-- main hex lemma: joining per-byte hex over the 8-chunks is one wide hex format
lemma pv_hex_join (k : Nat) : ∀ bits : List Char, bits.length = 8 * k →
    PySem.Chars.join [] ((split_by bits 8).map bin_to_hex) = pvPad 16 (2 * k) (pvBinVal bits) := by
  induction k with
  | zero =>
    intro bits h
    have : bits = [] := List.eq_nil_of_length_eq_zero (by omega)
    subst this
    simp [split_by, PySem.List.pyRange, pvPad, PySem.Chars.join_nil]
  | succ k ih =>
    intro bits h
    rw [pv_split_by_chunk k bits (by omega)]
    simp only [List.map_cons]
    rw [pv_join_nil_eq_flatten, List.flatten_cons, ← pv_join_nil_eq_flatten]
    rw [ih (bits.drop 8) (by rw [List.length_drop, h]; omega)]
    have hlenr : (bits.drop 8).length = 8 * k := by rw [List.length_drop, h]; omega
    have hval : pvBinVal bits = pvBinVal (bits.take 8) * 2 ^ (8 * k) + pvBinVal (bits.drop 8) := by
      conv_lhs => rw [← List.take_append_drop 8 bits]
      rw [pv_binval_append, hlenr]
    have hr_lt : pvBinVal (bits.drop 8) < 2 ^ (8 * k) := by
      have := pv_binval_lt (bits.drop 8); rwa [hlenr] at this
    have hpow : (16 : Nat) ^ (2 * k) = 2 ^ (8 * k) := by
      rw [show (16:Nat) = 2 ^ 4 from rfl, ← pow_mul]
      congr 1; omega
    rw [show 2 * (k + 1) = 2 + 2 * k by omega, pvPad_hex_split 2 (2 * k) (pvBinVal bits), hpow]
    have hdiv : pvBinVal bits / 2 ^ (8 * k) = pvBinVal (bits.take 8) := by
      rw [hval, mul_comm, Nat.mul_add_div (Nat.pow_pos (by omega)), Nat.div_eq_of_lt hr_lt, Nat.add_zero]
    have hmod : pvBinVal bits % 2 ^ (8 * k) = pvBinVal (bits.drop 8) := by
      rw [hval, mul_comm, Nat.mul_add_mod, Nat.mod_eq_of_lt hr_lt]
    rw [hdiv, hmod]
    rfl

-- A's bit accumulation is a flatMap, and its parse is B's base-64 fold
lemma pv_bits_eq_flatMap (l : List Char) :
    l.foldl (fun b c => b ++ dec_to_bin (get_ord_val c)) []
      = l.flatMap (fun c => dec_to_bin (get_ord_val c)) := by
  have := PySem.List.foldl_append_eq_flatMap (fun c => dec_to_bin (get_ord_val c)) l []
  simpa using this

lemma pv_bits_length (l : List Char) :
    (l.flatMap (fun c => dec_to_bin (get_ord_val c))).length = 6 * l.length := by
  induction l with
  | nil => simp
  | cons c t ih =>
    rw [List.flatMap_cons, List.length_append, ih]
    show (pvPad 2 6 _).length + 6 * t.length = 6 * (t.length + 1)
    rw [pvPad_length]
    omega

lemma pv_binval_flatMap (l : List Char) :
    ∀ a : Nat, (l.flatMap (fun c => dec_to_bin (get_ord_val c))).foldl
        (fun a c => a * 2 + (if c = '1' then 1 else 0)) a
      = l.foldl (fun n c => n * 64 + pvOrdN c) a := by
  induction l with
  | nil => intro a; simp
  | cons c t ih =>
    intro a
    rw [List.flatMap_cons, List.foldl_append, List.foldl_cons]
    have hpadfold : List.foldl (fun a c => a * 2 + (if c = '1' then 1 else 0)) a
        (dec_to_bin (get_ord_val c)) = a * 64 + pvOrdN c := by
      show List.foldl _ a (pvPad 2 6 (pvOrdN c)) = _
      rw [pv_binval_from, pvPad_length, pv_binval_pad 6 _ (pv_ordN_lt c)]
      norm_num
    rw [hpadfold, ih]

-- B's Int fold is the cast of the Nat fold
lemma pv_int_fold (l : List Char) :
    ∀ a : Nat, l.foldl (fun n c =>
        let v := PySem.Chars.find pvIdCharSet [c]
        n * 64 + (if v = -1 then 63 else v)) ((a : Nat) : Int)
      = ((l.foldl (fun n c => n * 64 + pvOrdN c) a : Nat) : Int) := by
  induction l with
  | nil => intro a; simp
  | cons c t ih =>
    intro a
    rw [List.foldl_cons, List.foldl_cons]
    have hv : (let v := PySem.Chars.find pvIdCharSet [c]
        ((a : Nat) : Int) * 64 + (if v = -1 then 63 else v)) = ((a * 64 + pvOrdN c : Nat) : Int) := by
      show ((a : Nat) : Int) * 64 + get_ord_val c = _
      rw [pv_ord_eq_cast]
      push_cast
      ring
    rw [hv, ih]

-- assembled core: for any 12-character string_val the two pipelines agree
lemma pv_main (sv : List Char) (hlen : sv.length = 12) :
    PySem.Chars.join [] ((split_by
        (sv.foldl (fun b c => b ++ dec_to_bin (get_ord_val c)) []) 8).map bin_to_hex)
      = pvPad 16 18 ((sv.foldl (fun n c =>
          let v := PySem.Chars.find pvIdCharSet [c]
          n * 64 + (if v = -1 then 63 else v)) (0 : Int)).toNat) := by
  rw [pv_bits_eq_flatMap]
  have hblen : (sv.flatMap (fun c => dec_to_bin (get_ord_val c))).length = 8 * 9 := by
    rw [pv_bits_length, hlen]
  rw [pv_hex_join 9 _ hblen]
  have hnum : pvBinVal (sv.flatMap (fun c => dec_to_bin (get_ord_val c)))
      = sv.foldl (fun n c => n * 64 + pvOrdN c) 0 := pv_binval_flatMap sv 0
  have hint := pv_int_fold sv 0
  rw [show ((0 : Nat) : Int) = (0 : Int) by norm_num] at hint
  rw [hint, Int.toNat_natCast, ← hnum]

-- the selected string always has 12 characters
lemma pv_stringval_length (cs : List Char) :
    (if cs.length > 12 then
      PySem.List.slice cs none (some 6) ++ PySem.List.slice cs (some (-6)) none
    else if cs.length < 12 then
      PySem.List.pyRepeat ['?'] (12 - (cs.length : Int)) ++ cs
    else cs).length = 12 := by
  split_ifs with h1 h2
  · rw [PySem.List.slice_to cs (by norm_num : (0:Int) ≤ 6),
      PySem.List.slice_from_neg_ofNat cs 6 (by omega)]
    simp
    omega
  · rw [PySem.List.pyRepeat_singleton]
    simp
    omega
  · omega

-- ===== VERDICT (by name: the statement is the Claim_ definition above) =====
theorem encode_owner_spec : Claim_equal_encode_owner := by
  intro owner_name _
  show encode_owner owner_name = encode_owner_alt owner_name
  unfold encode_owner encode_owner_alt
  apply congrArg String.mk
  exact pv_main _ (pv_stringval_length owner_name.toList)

━━━━━━━━

> **What is needed**
Among the lines of the material above, find those with the word "this". Copy each one.

> **Answer for the task**
    subst this
      have := pv_binval_lt (bits.drop 8); rwa [hlenr] at this
  simpa using this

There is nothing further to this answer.